Anoche sentí que alguien se inclinaba sobre mí y con su boca sobre
la mía, bebía mi vida. Sí, la bebía con la misma avidez que una
sanguijuela. Luego se incorporó saciado, y yo me desperté tan
extenuado y aniquilado, que apenas podía moverme. Si eso se prolonga
durante algunos días volveré a ausentarme.
5 de julio.
¿He perdido la
razón? Lo que pasó, lo que vi anoche, ¡es tan extraño que cuando
pienso en ello pierdo la cabeza!
Había cerrado la
puerta con llave, como todas las noches, y luego sentí sed, bebí
medio vaso de agua y observé distraídamente que la botella estaba
llena.
Me acosté en
seguida y caí en uno de mis espantosos sueños del cual pude salir
cerca de dos horas después con una sacudida más horrible aún.
Imagínense ustedes un hombre que es asesinado mientras duerme, que
despierta con un cuchillo clavado en el pecho, jadeante y cubierto de
sangre, que no puede respirar y que muere sin comprender lo que ha
sucedido.
Después de recobrar
la razón, sentí nuevamente sed; encendí una bujía y me dirigí
hacia la mesa donde había dejado la botella. La levanté
inclinándola sobre el vaso, pero no había una gota de agua. Estaba
vacía, ¡completamente vacía!
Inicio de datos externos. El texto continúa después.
-- pv_equiv track=rewrite | github.com/neurodata/brainlit | brainlit/cloudreg/scripts/parastitcher.py | find_last_slash
-- ===== SOURCE A (Python) =====
-- def find_last_slash(string):
--     """
--         Search for / in a string. If one or more / was found, divide the string in a list of two string:
--         the first containf all the character at left of the last / (included),
--         and the second contains the remanent part of the text.
--         If no / was found, the first element of the list will be set to ''
--         """
--     len_string = len(string)
--     check = 0
--     index = []
--     i = 0
--     for chara in string:
--         if chara == "/" or chara == "\\":
--             index.append(i)
--             check = 1
--         i += 1
--
--     if check == 1:
--         last_slash = max(index)
--         output_string = [string[0 : last_slash + 1], string[last_slash + 1 :]]
--     else:
--         output_string = ["", string]
--     return output_string
-- ===== SOURCE B (Python) =====
-- def find_last_slash(string):
--     i = len(string)
--     for ch in reversed(string):
--         i -= 1
--         if ch == "/" or ch == "\\":
--             return [string[: i + 1], string[i + 1 :]]
--     return ["", string]
-- ===== Notes on version B (the rewrite author's own statement) =====
-- stated objective: simpler
-- what changed: A scans forward collecting every separator index into a list plus a found-flag and then takes the list's max; B scans backward and returns at the first separator seen from the right, keeping no list and no flag.
import Mathlib
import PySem

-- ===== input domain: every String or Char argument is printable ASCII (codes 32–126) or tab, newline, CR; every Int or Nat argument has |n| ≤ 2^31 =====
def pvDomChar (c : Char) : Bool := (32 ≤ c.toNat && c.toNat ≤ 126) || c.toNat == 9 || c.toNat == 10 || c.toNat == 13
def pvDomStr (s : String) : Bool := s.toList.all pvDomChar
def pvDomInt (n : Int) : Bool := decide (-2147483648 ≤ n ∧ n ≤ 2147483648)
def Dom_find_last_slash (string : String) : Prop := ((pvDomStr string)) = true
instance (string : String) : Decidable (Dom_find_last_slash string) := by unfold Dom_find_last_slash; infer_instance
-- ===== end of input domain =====

-- B replaces A's forward scan that collects every separator index (then takes its max)
-- by a single backward scan that stops at the first separator from the right (simpler, one pass, no index list).

-- ===== PORT A =====
-- A-side helper: the body of A's for-loop (state = (check, index, i))
def flsStep (acc : Int × List Int × Int) (chara : Char) : Int × List Int × Int :=
  if chara = '/' ∨ chara = '\\' then (1, acc.2.1 ++ [acc.2.2], acc.2.2 + 1)
  else (acc.1, acc.2.1, acc.2.2 + 1)

def find_last_slash (string : String) : List String :=
  let cs := string.toList
  let st := cs.foldl flsStep (0, [], 0)
  if st.1 = 1 then
    match PySem.List.max? st.2.1 (fun x => x) with   -- max(index); index is nonempty when check = 1
    | some last_slash =>
        [String.ofList (PySem.List.slice cs (some 0) (some (last_slash + 1))),
         String.ofList (PySem.List.slice cs (some (last_slash + 1)) none)]
    | none => ["", string]                           -- unreachable: check = 1 forces index ≠ []
  else ["", string]

-- ===== PORT B =====
-- B-side helper: the backward scan (rev = still-unscanned prefix, reversed; i = its length)
def flsGo (cs : List Char) : List Char → Nat → List String
  | [], _ => ["", String.ofList cs]
  | ch :: rest, i =>
    let i' := i - 1
    if ch = '/' ∨ ch = '\\' then
      [String.ofList (cs.take (i' + 1)), String.ofList (cs.drop (i' + 1))]
    else flsGo cs rest i'

def find_last_slash_alt (string : String) : List String :=
  let cs := string.toList
  flsGo cs cs.reverse cs.length

-- ===== PRECONDITION & SPEC =====
def Spec_find_last_slash (string : String) (out : List String) : Prop := out = find_last_slash_alt string
instance (string : String) (out : List String) : Decidable (Spec_find_last_slash string out) := by unfold Spec_find_last_slash; infer_instance

-- ===== CLAIM (what is proved, stated in full; the proofs are below) =====
def Claim_equal_find_last_slash : Prop := ∀ (string : String), Dom_find_last_slash string → Spec_find_last_slash string (find_last_slash string)

-- ===== LEMMAS AND PROOFS =====

-- the separator test, as the Bool the ports' `if` decides
def isSep (c : Char) : Bool := decide (c = '/' ∨ c = '\\')

-- index of the last separator of cs, if any
def lastSep? (cs : List Char) : Option Nat :=
  (cs.reverse.findIdx? isSep).map (fun k => cs.length - 1 - k)

-- the common splitting behaviour both ports are proved equal to
def splitAtLast (s : String) : List String :=
  match lastSep? s.toList with
  | none => ["", s]
  | some j => [String.ofList (s.toList.take (j + 1)), String.ofList (s.toList.drop (j + 1))]

-- the separator positions of cs, offset by i0 (what A's `index` list accumulates)
def sepPos : List Char → Int → List Int
  | [], _ => []
  | c :: t, i => if c = '/' ∨ c = '\\' then i :: sepPos t (i + 1) else sepPos t (i + 1)

theorem foldl_flsStep (cs : List Char) : ∀ (c0 : Int) (idx0 : List Int) (i0 : Int),
    cs.foldl flsStep (c0, idx0, i0) =
      ((if sepPos cs i0 = [] then c0 else 1), idx0 ++ sepPos cs i0, i0 + cs.length) := by
  induction cs with
  | nil => intro c0 idx0 i0; simp [sepPos]
  | cons c t ih =>
    intro c0 idx0 i0
    by_cases h : c = '/' ∨ c = '\\' <;>
      simp [flsStep, sepPos, h, ih, List.append_assoc] <;> ring

theorem sepPos_lt (cs : List Char) : ∀ (i0 : Int) (x : Int), x ∈ sepPos cs i0 → x < i0 + cs.length := by
  induction cs with
  | nil => intro i0 x hx; simp [sepPos] at hx
  | cons c t ih =>
    intro i0 x hx
    by_cases h : c = '/' ∨ c = '\\'
    · simp only [sepPos, if_pos h, List.mem_cons] at hx
      rcases hx with rfl | hx
      · simp only [List.length_cons]
        push_cast
        omega
      · have := ih (i0 + 1) x hx
        simp only [List.length_cons] at *
        omega
    · simp only [sepPos, if_neg h] at hx
      have := ih (i0 + 1) x hx
      simp only [List.length_cons] at *
      omega

theorem sepPos_append (l : List Char) (c : Char) : ∀ (i0 : Int),
    sepPos (l ++ [c]) i0 = sepPos l i0 ++ (if c = '/' ∨ c = '\\' then [i0 + l.length] else []) := by
  induction l with
  | nil => intro i0; by_cases h : c = '/' ∨ c = '\\' <;> simp [sepPos, h]
  | cons a t ih =>
    intro i0
    by_cases h : a = '/' ∨ a = '\\' <;>
      simp [sepPos, h, ih] <;> ring_nf

theorem max?_append_last (xs : List Int) (x : Int) (h : ∀ y ∈ xs, y ≤ x) :
    PySem.List.max? (xs ++ [x]) (fun y => y) = some x := by
  cases xs with
  | nil => simp [PySem.List.max?_id_cons]
  | cons a t =>
    have hcons : (a :: t) ++ [x] = a :: (t ++ [x]) := rfl
    rw [hcons, PySem.List.max?_id_cons, List.foldl_append]
    have hmem := PySem.List.foldl_max_mem t a
    have hle : t.foldl max a ≤ x := by
      rcases hmem with he | hm
      · rw [he]; exact h a (by simp)
      · exact h _ (by simp [hm])
    simp [max_eq_right hle]

theorem lastSep?_append (l : List Char) (c : Char) :
    lastSep? (l ++ [c]) = if c = '/' ∨ c = '\\' then some l.length else lastSep? l := by
  by_cases h : c = '/' ∨ c = '\\'
  · simp [lastSep?, isSep, List.findIdx?_cons, h]
  · have hc : isSep c = false := by simp [isSep, h]
    simp only [lastSep?, List.reverse_append, List.reverse_singleton, List.singleton_append,
      List.findIdx?_cons, hc, Bool.false_eq_true, if_false, Option.map_map, if_neg h]
    congr 1
    funext k
    simp only [Function.comp_apply, List.length_append, List.length_singleton]
    omega

theorem sepPos_nil_iff (cs : List Char) (i0 : Int) : sepPos cs i0 = [] ↔ lastSep? cs = none := by
  induction cs using List.reverseRecOn generalizing i0 with
  | nil => simp [sepPos, lastSep?]
  | append_singleton l c ih =>
    rw [sepPos_append, lastSep?_append]
    by_cases h : c = '/' ∨ c = '\\' <;> simp [h, ih]

theorem max?_sepPos (cs : List Char) (j : Nat) (hj : lastSep? cs = some j) :
    PySem.List.max? (sepPos cs 0) (fun x => x) = some (j : Int) := by
  induction cs using List.reverseRecOn generalizing j with
  | nil => simp [lastSep?] at hj
  | append_singleton l c ih =>
    rw [lastSep?_append] at hj
    rw [sepPos_append]
    by_cases h : c = '/' ∨ c = '\\'
    · rw [if_pos h] at hj ⊢
      obtain rfl : l.length = j := by simpa using hj
      rw [zero_add]
      apply max?_append_last
      intro y hy
      have := sepPos_lt l 0 y hy
      omega
    · rw [if_neg h] at hj ⊢
      simpa using ih j hj

theorem A_eq_splitAtLast (s : String) : find_last_slash s = splitAtLast s := by
  simp only [find_last_slash, splitAtLast, foldl_flsStep, List.nil_append]
  cases hls : lastSep? s.toList with
  | none =>
    have h0 : sepPos s.toList 0 = [] := (sepPos_nil_iff _ _).mpr hls
    simp [h0]
  | some j =>
    have h0 : sepPos s.toList 0 ≠ [] := by
      intro h
      rw [(sepPos_nil_iff _ _).mp h] at hls
      simp at hls
    have hmax := max?_sepPos s.toList j hls
    simp only [h0, if_false, hmax]
    have hcast : ((j : Int) + 1) = ((j + 1 : Nat) : Int) := by push_cast; ring
    rw [hcast]
    simp only [if_true, PySem.List.slice_zero_start]
    rw [PySem.List.slice_to_natCast, PySem.List.slice_from_natCast]

theorem flsGo_eq (cs : List Char) : ∀ (rev : List Char) (i : Nat), i ≤ cs.length →
    rev = (cs.take i).reverse →
    flsGo cs rev i =
      match rev.findIdx? isSep with
      | none => ["", String.ofList cs]
      | some k => [String.ofList (cs.take (i - k)), String.ofList (cs.drop (i - k))] := by
  intro rev
  induction rev with
  | nil => intro i _ _; simp [flsGo]
  | cons ch rest ih =>
    intro i hi hrev
    have htake : cs.take i = rest.reverse ++ [ch] := by
      simpa using (congrArg List.reverse hrev).symm
    have hilen : i = rest.length + 1 := by
      have h1 : (cs.take i).length = i := by
        simp only [List.length_take]
        omega
      rw [htake] at h1
      simp at h1
      omega
    have hrest : rest = (cs.take (i - 1)).reverse := by
      have h2 : cs.take (i - 1) = (cs.take i).take (i - 1) := by
        rw [List.take_take]
        congr 1
        omega
      rw [h2, htake, hilen]
      simp
    by_cases h : ch = '/' ∨ ch = '\\'
    · have hc : isSep ch = true := by simp [isSep, h]
      simp only [flsGo, if_pos h, List.findIdx?_cons, hc, if_pos]
      simp [show i - 1 + 1 = i from by omega]
    · have hc : isSep ch = false := by simp [isSep, h]
      have hrec := ih (i - 1) (by omega) hrest
      simp only [flsGo, if_neg h]
      rw [hrec, List.findIdx?_cons, hc]
      simp only [Bool.false_eq_true, if_false]
      cases hfi : rest.findIdx? isSep with
      | none => simp
      | some k =>
        simp only [Option.map_some]
        simp [show i - 1 - k = i - (k + 1) from by omega]

theorem B_eq_splitAtLast (s : String) : find_last_slash_alt s = splitAtLast s := by
  simp only [find_last_slash_alt, splitAtLast]
  rw [flsGo_eq s.toList s.toList.reverse s.toList.length (le_refl _) (by simp)]
  unfold lastSep?
  cases hfi : s.toList.reverse.findIdx? isSep with
  | none => simp
  | some k =>
    have hk : k < s.toList.length := by
      have := (List.findIdx?_eq_some_iff_getElem.mp hfi).1
      simpa using this
    have hk' : k < s.length := by simpa using hk
    simp only [Option.map_some]
    simp [show s.length - 1 - k + 1 = s.length - k from by omega]

-- ===== VERDICT (by name: the statement is the Claim_ definition above) =====
theorem find_last_slash_spec : Claim_equal_find_last_slash := by
  intro s _
  unfold Spec_find_last_slash
  rw [A_eq_splitAtLast, B_eq_splitAtLast]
Al principio no comprendí nada, pero
de pronto sentí una emoción tan atroz que tuve que sentarme o,
mejor dicho, me desplomé sobre una silla. Luego me incorporé de un
salto para mirar a mi alrededor. Después volví a sentarme delante
del cristal trasparente, lleno de asombro y terror. Lo observaba con
la mirada fija, tratando de imaginarme lo que había pasado. Mis
manos temblaban. ¿Quién se había bebido el agua? Yo, yo sin duda.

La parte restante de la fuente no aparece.